As more states across the U.S. are poised to raise their minimum wages - often significantly - at the start of 2019, talk of following suit is also starting to pick up in a number of other places nationwide. One such state is New Mexico, where voters seem to support worker-friendly reforms and recently voted in a new governor who advocates for higher pay.
In the Land of Enchantment, Gov.-elect Michelle Lujan Grisham, currently a state Rep., supported instituting a $12 minimum wage throughout her successful campaign for the state's highest executive position, according to Vox.com. The state's present minimum is just $7.50 per hour, and the state has a poverty rate of close to 20 percent, the second-highest in the nation, behind only Mississippi.

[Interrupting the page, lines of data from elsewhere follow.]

-- pv_equiv track=rewrite | github.com/komajun365/ac-library-python | tests/test_convolution.py | conv_naive
-- ===== SOURCE A (Python) =====
-- def conv_naive(a, b, mod):
--     n = len(a)
--     m = len(b)
--     c = [0] * (n+m-1)
--     for i in range(n):
--         for j in range(m):
--             c[i+j] += a[i] * b[j]
--             c[i+j] %= mod
--
--     return c
-- ===== SOURCE B (Python) =====
-- def conv_naive(a, b, mod):
--     n, m = len(a), len(b)
--     return [sum(a[i] * b[k - i] for i in range(max(0, k - m + 1), min(k + 1, n))) % mod
--             for k in range(n + m - 1)]
-- ===== Notes on version B (the rewrite author's own statement) =====
-- stated objective: faster
-- what changed: B computes each output coefficient k directly as one windowed generator sum over i of a[i]*b[k-i] with a single final % mod, instead of A's pairwise accumulation into a mutated list with an index write and a modulo after every addition.
-- outside the precondition, e.g. on conv_naive([], [1, 2], 0): A returns [0], B raises ZeroDivisionError
import Mathlib
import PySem

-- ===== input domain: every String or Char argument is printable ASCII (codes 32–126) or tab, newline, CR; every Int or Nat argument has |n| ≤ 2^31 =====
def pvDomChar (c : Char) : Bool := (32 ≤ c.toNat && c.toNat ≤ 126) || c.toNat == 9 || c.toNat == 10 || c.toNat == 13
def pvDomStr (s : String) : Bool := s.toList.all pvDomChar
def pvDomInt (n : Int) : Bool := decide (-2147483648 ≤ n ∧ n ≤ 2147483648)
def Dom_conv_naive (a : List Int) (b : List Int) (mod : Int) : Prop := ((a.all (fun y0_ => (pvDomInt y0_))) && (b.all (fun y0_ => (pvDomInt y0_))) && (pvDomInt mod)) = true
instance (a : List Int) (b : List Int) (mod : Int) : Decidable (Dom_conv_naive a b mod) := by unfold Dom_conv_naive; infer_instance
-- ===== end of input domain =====

-- B computes each output coefficient directly as one windowed sum reduced by a single
-- final `% mod`, instead of A's pairwise accumulation into a mutated array with a modulo
-- per addition (same O(n·m) asymptotics; measurably faster by a constant factor).

-- ===== PORT A =====
-- c[i+j] += a[i]*b[j]; c[i+j] %= mod   (one inner-loop step)
def convStep (a b : List Int) (mod : Int) (i : Nat) (c : List Int) (j : Nat) : List Int :=
  c.set (i + j) (PySem.Int.mod (c.getD (i + j) 0 + a.getD i 0 * b.getD j 0) mod)

-- for j in range(m): …   (the inner loop for one fixed i)
def convRow (a b : List Int) (mod : Int) (c : List Int) (i : Nat) : List Int :=
  (List.range b.length).foldl (convStep a b mod i) c

-- [0]*(n+m-1) : the only negative Python size is n=m=0 ([]*-1=[]), which Nat truncation
-- also sends to the empty list, so List.replicate (n+m-1) 0 is exact.
def conv_naive (a : List Int) (b : List Int) (mod : Int) : List Int :=
  (List.range a.length).foldl (convRow a b mod) (List.replicate (a.length + b.length - 1) 0)

-- ===== PORT B =====
-- a[i] * b[k-i]   (i is always in range when produced by the window below)
def altTerm (a b : List Int) (k : Nat) (i : Nat) : Int := a.getD i 0 * b.getD (k - i) 0

-- sum(a[i]*b[k-i] for i in range(max(0, k-m+1), min(k+1, n))) % mod
-- Nat truncated subtraction gives exactly max(0, k-m+1) and the clipped range length.
def altCoeff (a b : List Int) (mod : Int) (k : Nat) : Int :=
  PySem.Int.mod
    (((List.range' (k + 1 - b.length) (min (k + 1) a.length - (k + 1 - b.length))).map
      (altTerm a b k)).sum) mod

def conv_naive_alt (a : List Int) (b : List Int) (mod : Int) : List Int :=
  (List.range (a.length + b.length - 1)).map (altCoeff a b mod)

-- ===== PRECONDITION & SPEC =====
-- Pre_ excludes mod = 0: there Python A raises ZeroDivisionError whenever a and b are both
-- nonempty, and in the degenerate cases where one input is empty A returns an unreduced
-- zero list while B's single final reduction still divides by zero (B raises).
def Pre_conv_naive (a : List Int) (b : List Int) (mod : Int) : Prop := mod ≠ 0
instance (a : List Int) (b : List Int) (mod : Int) : Decidable (Pre_conv_naive a b mod) := by
  unfold Pre_conv_naive; infer_instance

def pvWitness_conv_naive : List Int × List Int × Int := ([1, 2], [3], 5)

def Spec_conv_naive (a : List Int) (b : List Int) (mod : Int) (out : List Int) : Prop :=
  out = conv_naive_alt a b mod
instance (a : List Int) (b : List Int) (mod : Int) (out : List Int) :
    Decidable (Spec_conv_naive a b mod out) := by unfold Spec_conv_naive; infer_instance

-- ===== CLAIM (what is proved, stated in full; the proofs are below) =====
def Claim_equal_conv_naive : Prop := ∀ (a : List Int) (b : List Int) (mod : Int),
  Dom_conv_naive a b mod → Pre_conv_naive a b mod → Spec_conv_naive a b mod (conv_naive a b mod)

-- ===== LEMMAS AND PROOFS =====

-- the i-th row's contribution to coefficient k, as an `if` over the full index range
def rowIf (a b : List Int) (k : Nat) (i : Nat) : Int :=
  if i ≤ k ∧ k < i + b.length then a.getD i 0 * b.getD (k - i) 0 else 0

lemma getD_set (l : List Int) (p : Nat) (v : Int) (k : Nat) :
    (l.set p v).getD k 0 = if p = k ∧ p < l.length then v else l.getD k 0 := by
  simp only [List.getD_eq_getElem?_getD, List.getElem?_set]
  split_ifs with h h1 h2 h3 <;> simp_all <;> omega
  -- (omega discharges the index side conditions)

-- the inner loop (fold over range m) sets each position i ≤ k < i+m (inside the list) once
lemma foldRow_getD (a b : List Int) (mod : Int) (i : Nat) (m : Nat) (c : List Int) :
    ((List.range m).foldl (convStep a b mod i) c).length = c.length ∧
    ∀ k : Nat, ((List.range m).foldl (convStep a b mod i) c).getD k 0 =
      if i ≤ k ∧ k < i + m ∧ k < c.length
      then PySem.Int.mod (c.getD k 0 + a.getD i 0 * b.getD (k - i) 0) mod
      else c.getD k 0 := by
  induction m with
  | zero =>
    refine ⟨rfl, fun k => ?_⟩
    simp only [List.range_zero, List.foldl_nil]
    rw [if_neg (by omega)]
  | succ m ih =>
    obtain ⟨ihlen, ihget⟩ := ih
    rw [List.range_succ, List.foldl_append]
    simp only [List.foldl_cons, List.foldl_nil]
    constructor
    · simp [convStep, ihlen]
    · intro k
      rw [convStep]
      have hread := ihget (i + m)
      rw [if_neg (by omega)] at hread
      rw [getD_set, ihlen, hread, ihget k]
      by_cases hk : i + m = k ∧ i + m < c.length
      · obtain ⟨h1, h2⟩ := hk; subst h1
        rw [if_pos ⟨rfl, h2⟩, if_pos (by omega)]
        simp
      · rw [if_neg hk]
        have hiff : (i ≤ k ∧ k < i + (m + 1) ∧ k < c.length) ↔
            (i ≤ k ∧ k < i + m ∧ k < c.length) := by omega
        simp only [hiff]

lemma sum_rowIf_zero (a b : List Int) (k t : Nat)
    (h : ¬ ∃ i, i < t ∧ i ≤ k ∧ k < i + b.length) :
    ((List.range t).map (rowIf a b k)).sum = 0 := by
  apply List.sum_eq_zero
  intro x hx
  obtain ⟨i, hi, rfl⟩ := List.mem_map.mp hx
  rw [List.mem_range] at hi
  unfold rowIf
  rw [if_neg (fun hc => h ⟨i, hi, hc⟩)]

-- the outer loop: after t rows, position k holds the reduced partial sum (or untouched 0)
lemma foldRows_getD (a b : List Int) (mod : Int) (L : Nat) (t : Nat) :
    ((List.range t).foldl (convRow a b mod) (List.replicate L 0)).length = L ∧
    ∀ k : Nat, k < L →
      ((List.range t).foldl (convRow a b mod) (List.replicate L 0)).getD k 0 =
      if ∃ i, i < t ∧ i ≤ k ∧ k < i + b.length
      then PySem.Int.mod (((List.range t).map (rowIf a b k)).sum) mod
      else 0 := by
  induction t with
  | zero =>
    refine ⟨by simp, fun k hk => ?_⟩
    rw [if_neg (by rintro ⟨i, hi, -⟩; omega)]
    simp [List.getD_eq_getElem?_getD, hk]
  | succ t ih =>
    obtain ⟨ihlen, ihget⟩ := ih
    rw [List.range_succ, List.foldl_append]
    simp only [List.foldl_cons, List.foldl_nil]
    obtain ⟨rlen, rget⟩ := foldRow_getD a b mod t b.length
      ((List.range t).foldl (convRow a b mod) (List.replicate L 0))
    refine ⟨by rw [convRow, rlen, ihlen], fun k hk => ?_⟩
    rw [convRow, rget, ihget k hk, ihlen]
    simp only [List.map_append, List.sum_append, List.map_cons, List.map_nil,
      List.sum_cons, List.sum_nil, add_zero]
    by_cases hc : t ≤ k ∧ k < t + b.length
    · rw [if_pos ⟨hc.1, hc.2, hk⟩]
      have hrow : rowIf a b k t = a.getD t 0 * b.getD (k - t) 0 := if_pos hc
      by_cases he : ∃ i, i < t ∧ i ≤ k ∧ k < i + b.length
      · rw [if_pos he, if_pos ⟨t, by omega, hc⟩, hrow]
        simp only [PySem.Int.mod]
        exact Int.fmod_add_fmod _ _ _
      · rw [if_neg he, if_pos ⟨t, by omega, hc⟩, hrow, sum_rowIf_zero a b k t he, zero_add]
    · rw [if_neg (by omega)]
      have hrow : rowIf a b k t = 0 := if_neg hc
      rw [hrow, add_zero]
      have hiff : (∃ i, i < t + 1 ∧ i ≤ k ∧ k < i + b.length) ↔
          (∃ i, i < t ∧ i ≤ k ∧ k < i + b.length) := by
        constructor
        · rintro ⟨i, h1, h2⟩
          rcases Nat.lt_succ_iff_lt_or_eq.mp h1 with h | rfl
          · exact ⟨i, h, h2⟩
          · exact absurd h2 hc
        · rintro ⟨i, h1, h2⟩; exact ⟨i, by omega, h2⟩
      simp only [hiff]

-- window form: the `if`-guarded sum over range n equals B's clipped-interval sum
lemma bridge (f : Nat → Int) (k m : Nat) : ∀ n : Nat,
    ((List.range n).map (fun i => if i ≤ k ∧ k < i + m then f i else 0)).sum
    = ((List.range' (k + 1 - m) (min (k + 1) n - (k + 1 - m))).map f).sum := by
  intro n
  induction n with
  | zero => simp
  | succ n ih =>
    rw [List.range_succ, List.map_append, List.sum_append]
    simp only [List.map_cons, List.map_nil, List.sum_cons, List.sum_nil, add_zero]
    by_cases c1 : n ≤ k ∧ k < n + m
    · rw [if_pos c1]
      have hmin : min (k + 1) (n + 1) = n + 1 := by omega
      have hmin' : min (k + 1) n = n := by omega
      have hlo : k + 1 - m ≤ n := by omega
      have hlen : min (k + 1) (n + 1) - (k + 1 - m) = (n - (k + 1 - m)) + 1 := by omega
      rw [hlen, List.range'_concat]
      simp only [one_mul]
      have hend : k + 1 - m + (n - (k + 1 - m)) = n := by omega
      rw [hend, List.map_append, List.sum_append, ih, hmin']
      simp
    · by_cases c2 : k < n
      · rw [if_neg (by omega), add_zero, ih]
        have : min (k + 1) (n + 1) = min (k + 1) n := by omega
        rw [this]
      · -- n ≤ k and k ≥ n + m : the window is empty on both sides
        rw [if_neg c1, add_zero, ih]
        have h1 : min (k + 1) (n + 1) - (k + 1 - m) = 0 := by omega
        have h2 : min (k + 1) n - (k + 1 - m) = 0 := by omega
        rw [h1, h2]

lemma conv_eq (a b : List Int) (mod : Int) : conv_naive a b mod = conv_naive_alt a b mod := by
  unfold conv_naive conv_naive_alt
  obtain ⟨hlen, hget⟩ := foldRows_getD a b mod (a.length + b.length - 1) a.length
  apply List.ext_getElem
  · simp [hlen]
  · intro k hk1 hk2
    have hkL : k < a.length + b.length - 1 := by simpa [hlen] using hk1
    rw [← List.getD_eq_getElem _ 0 hk1, hget k hkL]
    have hB : ((List.range (a.length + b.length - 1)).map (altCoeff a b mod))[k] =
        altCoeff a b mod k := by
      simp
    rw [hB]
    unfold altCoeff
    rw [← bridge (altTerm a b k) k b.length a.length]
    by_cases he : ∃ i, i < a.length ∧ i ≤ k ∧ k < i + b.length
    · rw [if_pos he]
      rfl
    · rw [if_neg he]
      have hz : ((List.range a.length).map
          (fun i => if i ≤ k ∧ k < i + b.length then altTerm a b k i else 0)).sum = 0 := by
        apply List.sum_eq_zero
        intro x hx
        obtain ⟨i, hi, rfl⟩ := List.mem_map.mp hx
        rw [List.mem_range] at hi
        rw [if_neg (fun hc => he ⟨i, hi, hc⟩)]
      rw [hz]
      simp [PySem.Int.mod, Int.zero_fmod]

-- ===== VERDICT (by name: the statement is the Claim_ definition above) =====
theorem conv_naive_spec : Claim_equal_conv_naive := by
  intro a b mod _ _
  unfold Spec_conv_naive
  exact conv_eq a b mod
-- ===== CLAIM (what is proved, stated in full; the proofs are below) =====
def Claim_equal_deduplicate_configs : Prop := ∀ (configs : List (String × (List (String × Int)))), Dom_deduplicate_configs configs → Pre_deduplicate_configs configs → Spec_deduplicate_configs configs (deduplicate_configs configs)

-- ===== LEMMAS AND PROOFS =====

-- the common canonical value both programs compute: distinct paths in sorted order; per
-- path, the concatenated items of its configs in input order; distinct keys sorted; per
-- key its first value
def itemsOf (configs : List (String × (List (String × Int)))) (p : String) : List (String × Int) :=
  ((configs.filter (fun pc => pc.1 == p)).map (fun pc => pc.2)).flatten

def canonOut (configs : List (String × (List (String × Int)))) : List (String × List (String × Int)) :=
  (PySem.List.sorted (PySem.Set.ofList (configs.map (fun pc => pc.1))) (fun k => k) false).map (fun p =>
    (p, (PySem.List.sorted (PySem.Set.ofList ((itemsOf configs p).map (fun kv => kv.1))) (fun k => k) false).map (fun k =>
      (k, (((itemsOf configs p).filter (fun kv => kv.1 == k)).map (fun kv => kv.2)).headD 0))))

-- ---- generic facts ----

theorem ofList_sublist_aux {α : Type} [BEq α] (xs acc pref : List α) (h : acc.Sublist pref) :
    (xs.foldl PySem.Set.add acc).Sublist (pref ++ xs) := by
  induction xs generalizing acc pref with
  | nil => simpa using h
  | cons x t ih =>
    simp only [List.foldl_cons]
    have h2 : (PySem.Set.add acc x).Sublist (pref ++ [x]) := by
      unfold PySem.Set.add
      split
      · exact h.trans (List.sublist_append_left pref [x])
      · exact h.append (List.Sublist.refl [x])
    have h3 := ih (PySem.Set.add acc x) (pref ++ [x]) h2
    simpa [List.append_assoc] using h3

Last year, lawmakers twice passed a bill that would have raised wages for the state's lowest-paid workers, but both were vetoed by outgoing Gov. Susana Martinez, the report said. As a consequence, Lujan Grisham's election all but ensures a new minimum wage increase is coming in the next few months. It remains unclear, however, whether it will be the $12 per hour rate Lujan Grisham supports.
On the agenda
Indeed, Lujan Grisham recently told the Santa Fe News that her plans certainly include pushing for a minimum-wage increase, and meetings with lawmakers in both houses of the legislature are already happening. However, she believes the fight may be difficult - at least to the extent she and worker advocates want - because of the makeup of the state Senate in particular.
"I'm clear that the Senate's a different chamber and that there are many things - including a minimum wage increase, looking at a responsible way to use a little bit more of the interest in the Land Grant Permanent Fund … that's going to take real work," Lujan Grisham told the newspaper. "And we are hopeful. And that's why I'm meeting with the legislature already."
Hopeful for growth
Lujan Grisham isn't the only official whose win was a surprise as a number of other progressive lawmakers were also swept into power in early November, according to the Las Cruces Sun News. As such, some believe there is a mandate for a lot of changes - not just the minimum-wage increase, but also legalization of marijuana and better funding for early-childhood education at the state level - happening sooner than later.
Whether that happens in the first 60-day session of the state legislature, though, is unclear, just because there is a significant amount of work to be done and get the lay of the land where a number of potential policy shifts are concerned, the report said.
Businesses in New Mexico and elsewhere would be wise to get out in front of the issue and raise their own wages and benefits independent of state mandates. Doing so helps ensure companies can attract and retain talent, especially in today's highly competitive, low-unemployment job market.